TASK PROMPT:
For each line below, check for the word "hstop", then state how many lines contain it, with no other output.

DATA PROVIDED:

-- pv_equiv track=rewrite | github.com/ahmedloona/alpha | appacademy-online-enumerable-exercises-c9c21b3ea398/lib/enumerables2.py | repeated_number_ranges
-- ===== SOURCE A (Python) =====
-- def repeated_number_ranges(arr):
--     ranges = []
--     range_indices = []
--     for idx, num in enumerate(arr):
--         range_indices.append(idx)
--         if (idx == len(arr) - 1) or not (num == arr[idx + 1]):
--             if len(range_indices) >= 2:
--                 ranges.append([range_indices[0], range_indices[-1]])
--             range_indices = []
--     return ranges
-- ===== SOURCE B (Python) =====
-- def repeated_number_ranges(arr):
--     # grouped-run iteration: scan each run of equal values with two indices,
--     # emit one range per run of length >= 2
--     res = []
--     n = len(arr)
--     i = 0
--     while i < n:
--         j = i + 1
--         while j < n and arr[j] == arr[i]:
--             j += 1
--         if j - i >= 2:
--             res.append([i, j - 1])
--         i = j
--     return res
-- ===== Notes on version B (the rewrite author's own statement) =====
-- stated objective: alternative
-- what changed: Replaces the per-index buffer of enumerate-with-lookahead by two-pointer run scanning: an inner loop advances over each maximal run of equal values and a range is emitted per run, so no list of indices is ever built.
import Mathlib
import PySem

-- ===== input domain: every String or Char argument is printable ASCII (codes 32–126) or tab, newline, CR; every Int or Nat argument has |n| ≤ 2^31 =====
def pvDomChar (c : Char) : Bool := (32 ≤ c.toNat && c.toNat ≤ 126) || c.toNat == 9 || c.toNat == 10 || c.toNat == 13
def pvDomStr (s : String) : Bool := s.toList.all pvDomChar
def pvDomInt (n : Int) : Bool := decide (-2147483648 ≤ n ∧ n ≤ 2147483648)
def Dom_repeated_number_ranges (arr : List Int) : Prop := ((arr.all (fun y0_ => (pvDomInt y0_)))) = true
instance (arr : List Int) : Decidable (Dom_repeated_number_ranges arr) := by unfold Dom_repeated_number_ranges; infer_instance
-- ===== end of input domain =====

-- B replaces A's per-index buffer + lookahead by two-pointer run scanning (same cost, no index list).

-- ===== PORT A =====
-- loop body of A's single for-loop over enumerate(arr); state = (ranges, range_indices)
def pvStepA (arr : List Int) (st : List (List Int) × List Int) (p : Int × Int) :
    List (List Int) × List Int :=
  let ris := st.2 ++ [p.1]
  if (p.1 == (arr.length : Int) - 1) || !(p.2 == PySem.List.pyGetD arr (p.1 + 1) 0) then
    (if 2 ≤ ris.length then
        st.1 ++ [[PySem.List.pyGetD ris 0 0, PySem.List.pyGetD ris (-1) 0]]
      else st.1, [])
  else (st.1, ris)

def repeated_number_ranges (arr : List Int) : List (List Int) :=
  ((PySem.List.enumerate arr 0).foldl (pvStepA arr) ([], [])).1

-- ===== PORT B =====
-- inner while: advance j while j < n and arr[j] == v
def pvScan (arr : List Int) (v : Int) (j : Nat) : Nat :=
  if j < arr.length ∧ PySem.List.pyGetD arr (j : Int) 0 = v then pvScan arr v (j + 1) else j
termination_by arr.length - j
decreasing_by omega

theorem pvScan_ge (arr : List Int) (v : Int) (j : Nat) : j ≤ pvScan arr v j := by
  unfold pvScan
  split
  · have := pvScan_ge arr v (j + 1)
    omega
  · exact le_refl j
termination_by arr.length - j
decreasing_by omega

-- outer while over i
def pvOuterB (arr : List Int) (res : List (List Int)) (i : Nat) : List (List Int) :=
  if i < arr.length then
    let j := pvScan arr (PySem.List.pyGetD arr (i : Int) 0) (i + 1)
    pvOuterB arr (res ++ if 2 ≤ j - i then [[(i : Int), (j : Int) - 1]] else []) j
  else res
termination_by arr.length - i
decreasing_by
  have := pvScan_ge arr (PySem.List.pyGetD arr (i : Int) 0) (i + 1)
  omega

def repeated_number_ranges_alt (arr : List Int) : List (List Int) :=
  pvOuterB arr [] 0

-- ===== PRECONDITION & SPEC =====
def Spec_repeated_number_ranges (arr : List Int) (out : List (List Int)) : Prop := out = repeated_number_ranges_alt arr
instance (arr : List Int) (out : List (List Int)) : Decidable (Spec_repeated_number_ranges arr out) := by unfold Spec_repeated_number_ranges; infer_instance

-- ===== CLAIM (what is proved, stated in full; the proofs are below) =====
def Claim_equal_repeated_number_ranges : Prop := ∀ (arr : List Int), Dom_repeated_number_ranges arr → Spec_repeated_number_ranges arr (repeated_number_ranges arr)

-- ===== LEMMAS AND PROOFS =====

-- reference stepper: A's loop re-expressed as index recursion with run start s
def pvG (arr : List Int) (i s : Nat) (ranges : List (List Int)) : List (List Int) :=
  if i < arr.length then
    if ((i : Int) == (arr.length : Int) - 1)
        || !(arr.getD i 0 == PySem.List.pyGetD arr ((i : Int) + 1) 0) then
      pvG arr (i + 1) (i + 1) (ranges ++ if 2 ≤ i + 1 - s then [[(s : Int), (i : Int)]] else [])
    else pvG arr (i + 1) s ranges
  else ranges
termination_by arr.length - i
decreasing_by all_goals omega

-- the buffer range_indices when the current run started at s and we are at index i
def pvRis (s i : Nat) : List Int := (List.range' s (i - s)).map (fun m => (m : Int))

theorem pvRis_self (s : Nat) : pvRis s s = [] := by simp [pvRis]

theorem pvRis_snoc (s i : Nat) (h : s ≤ i) : pvRis s i ++ [(i : Int)] = pvRis s (i + 1) := by
  have h1 : i + 1 - s = (i - s) + 1 := by omega
  have h2 : s + (i - s) = i := by omega
  simp [pvRis, h1, List.range'_1_concat, h2]

theorem pvRis_length (s i : Nat) : (pvRis s i).length = i - s := by simp [pvRis]

theorem pvRis_head (s i : Nat) (h : s < i) :
    PySem.List.pyGetD (pvRis s i) 0 0 = (s : Int) := by
  have h1 : i - s = (i - s - 1) + 1 := by omega
  rw [pvRis, h1, List.range'_succ]
  simp [PySem.List.pyGetD_zero_cons]

theorem pvRis_last (s i : Nat) (h : s ≤ i) :
    PySem.List.pyGetD (pvRis s (i + 1)) (-1) 0 = (i : Int) := by
  rw [← pvRis_snoc s i h]
  exact PySem.List.pyGetD_neg_one_append_singleton _ _ _

-- A's fold over the enumerate suffix from i, buffer pvRis s i, equals pvG
theorem pvFold_eq_G (arr : List Int) (i s : Nat) (ranges : List (List Int))
    (hsi : s ≤ i) (hin : i ≤ arr.length) :
    ((PySem.List.enumerate (arr.drop i) (i : Int)).foldl (pvStepA arr) (ranges, pvRis s i)).1
      = pvG arr i s ranges := by
  by_cases h : i < arr.length
  · have hdrop : arr.drop i = arr[i] :: arr.drop (i + 1) :=
      (List.getElem_cons_drop h).symm
    rw [hdrop, PySem.List.enumerate_cons, List.foldl_cons]
    have hstep : pvStepA arr (ranges, pvRis s i) ((i : Int), arr[i]) =
        if ((i : Int) == (arr.length : Int) - 1)
            || !(arr.getD i 0 == PySem.List.pyGetD arr ((i : Int) + 1) 0) then
          ((ranges ++ if 2 ≤ i + 1 - s then [[(s : Int), (i : Int)]] else []), [])
        else (ranges, pvRis s (i + 1)) := by
      rw [pvStepA]
      simp only [pvRis_snoc s i hsi, List.getD_eq_getElem?_getD, List.getElem?_eq_getElem h,
        Option.getD_some]
      split
      · rw [pvRis_length, pvRis_head s (i + 1) (by omega), pvRis_last s i hsi]
        split <;> simp
      · rfl
    rw [hstep, pvG, if_pos h]
    split
    · have : ((i : Int) + 1) = ((i + 1 : Nat) : Int) := by push_cast; ring
      rw [this, ← pvRis_self (i + 1)]
      exact pvFold_eq_G arr (i + 1) (i + 1) _ (le_refl _) h
    · have : ((i : Int) + 1) = ((i + 1 : Nat) : Int) := by push_cast; ring
      rw [this]
      exact pvFold_eq_G arr (i + 1) s ranges (by omega) h
  · have hi : i = arr.length := by omega
    rw [pvG, if_neg h]
    simp [hi]
termination_by arr.length - i
decreasing_by all_goals omega

-- combined specification of the inner while loop pvScan
theorem pvScan_spec (arr : List Int) (v : Int) (j : Nat) (hj : j ≤ arr.length) :
    pvScan arr v j ≤ arr.length ∧
    (∀ m, j ≤ m → m < pvScan arr v j → arr.getD m 0 = v) ∧
    (pvScan arr v j = arr.length ∨ arr.getD (pvScan arr v j) 0 ≠ v) := by
  rw [pvScan]
  split
  · rename_i hcond
    have ih := pvScan_spec arr v (j + 1) (by omega)
    have hge := pvScan_ge arr v (j + 1)
    refine ⟨ih.1, ?_, ih.2.2⟩
    intro m hm1 hm2
    rcases Nat.eq_or_lt_of_le hm1 with rfl | hlt
    · have := hcond.2
      rwa [PySem.List.pyGetD_natCast] at this
    · exact ih.2.1 m hlt hm2
  · rename_i hcond
    refine ⟨hj, fun m hm1 hm2 => absurd hm1 (by omega), ?_⟩
    by_cases hlt : j < arr.length
    · right
      intro hv
      exact hcond ⟨hlt, by rwa [PySem.List.pyGetD_natCast]⟩
    · left; omega
termination_by arr.length - j
decreasing_by omega

-- walking pvG through one maximal run from i (run started at s) reaches its end j
theorem pvG_run (arr : List Int) (v : Int) (j : Nat) (hjn : j ≤ arr.length)
    (hstop : j = arr.length ∨ arr.getD j 0 ≠ v)
    (i s : Nat) (ranges : List (List Int)) (hsi : s ≤ i) (hij : i < j)
    (hrun : ∀ m, s ≤ m → m < j → arr.getD m 0 = v) :
    pvG arr i s ranges
      = pvG arr j j (ranges ++ if 2 ≤ j - s then [[(s : Int), (j : Int) - 1]] else []) := by
  have hi : i < arr.length := by omega
  rw [pvG, if_pos hi]
  have h1 : arr.getD i 0 = v := hrun i hsi hij
  by_cases hlast : i + 1 = j
  · have hcond : (((i : Int) == (arr.length : Int) - 1)
        || !(arr.getD i 0 == PySem.List.pyGetD arr ((i : Int) + 1) 0)) = true := by
      rcases hstop with hjn' | hne
      · have hi' : ((i : Int)) = (arr.length : Int) - 1 := by omega
        simp [hi']
      · have h2 : PySem.List.pyGetD arr ((i : Int) + 1) 0 = arr.getD j 0 := by
          have hc : ((i : Int) + 1) = ((j : Nat) : Int) := by omega
          rw [hc, PySem.List.pyGetD_natCast]
        rw [h1, h2]
        simp [beq_iff_eq]
        right
        rw [← List.getD_eq_getElem?_getD]
        exact fun hv => hne hv.symm
    rw [if_pos hcond]
    have e3 : (ranges ++ if 2 ≤ i + 1 - s then [[(s : Int), (i : Int)]] else [])
        = (ranges ++ if 2 ≤ j - s then [[(s : Int), (j : Int) - 1]] else []) := by
      have e1 : i + 1 - s = j - s := by omega
      have e2 : ((i : Int)) = (j : Int) - 1 := by omega
      rw [e1, e2]
    rw [e3, hlast]
  · have h2 : PySem.List.pyGetD arr ((i : Int) + 1) 0 = v := by
      have hc : ((i : Int) + 1) = ((i + 1 : Nat) : Int) := by omega
      rw [hc, PySem.List.pyGetD_natCast]
      exact hrun (i + 1) (by omega) (by omega)
    have h3 : ¬ (i : Int) = (arr.length : Int) - 1 := by omega
    have hcond : (((i : Int) == (arr.length : Int) - 1)
        || !(arr.getD i 0 == PySem.List.pyGetD arr ((i : Int) + 1) 0)) = false := by
      rw [h1, h2]
      simp [h3]
    rw [hcond]
    simp only [Bool.false_eq_true, if_false]
    exact pvG_run arr v j hjn hstop (i + 1) s ranges (by omega) (by omega) hrun
termination_by j - i
decreasing_by omega

-- pvG at a run boundary equals B's outer loop
theorem pvG_eq_outer (arr : List Int) (i : Nat) (ranges : List (List Int)) :
    pvG arr i i ranges = pvOuterB arr ranges i := by
  by_cases h : i < arr.length
  · rw [pvOuterB, if_pos h]
    set v := PySem.List.pyGetD arr (i : Int) 0 with hv
    set j := pvScan arr v (i + 1) with hj
    have hge : i + 1 ≤ j := pvScan_ge arr v (i + 1)
    have hspec := pvScan_spec arr v (i + 1) (by omega)
    rw [← hj] at hspec
    have hvrun : ∀ m, i ≤ m → m < j → arr.getD m 0 = v := by
      intro m hm1 hm2
      rcases Nat.eq_or_lt_of_le hm1 with rfl | hlt
      · rw [hv, PySem.List.pyGetD_natCast]
      · exact hspec.2.1 m hlt hm2
    rw [pvG_run arr v j hspec.1 hspec.2.2 i i ranges (le_refl i) (by omega) hvrun]
    rw [pvG_eq_outer arr j _]
  · rw [pvG, if_neg h, pvOuterB, if_neg h]
termination_by arr.length - i
decreasing_by
  have := pvScan_ge arr (PySem.List.pyGetD arr (i : Int) 0) (i + 1)
  omega

-- ===== VERDICT (by name: the statement is the Claim_ definition above) =====
theorem repeated_number_ranges_spec : Claim_equal_repeated_number_ranges := by
  intro arr _
  unfold Spec_repeated_number_ranges repeated_number_ranges repeated_number_ranges_alt
  have h0 : PySem.List.enumerate arr 0 = PySem.List.enumerate (arr.drop 0) ((0 : Nat) : Int) := by
    simp
  rw [h0, ← pvRis_self 0, pvFold_eq_G arr 0 0 [] (le_refl 0) (by omega),
    pvG_eq_outer arr 0 []]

OUTPUT FOR THIS TASK:
3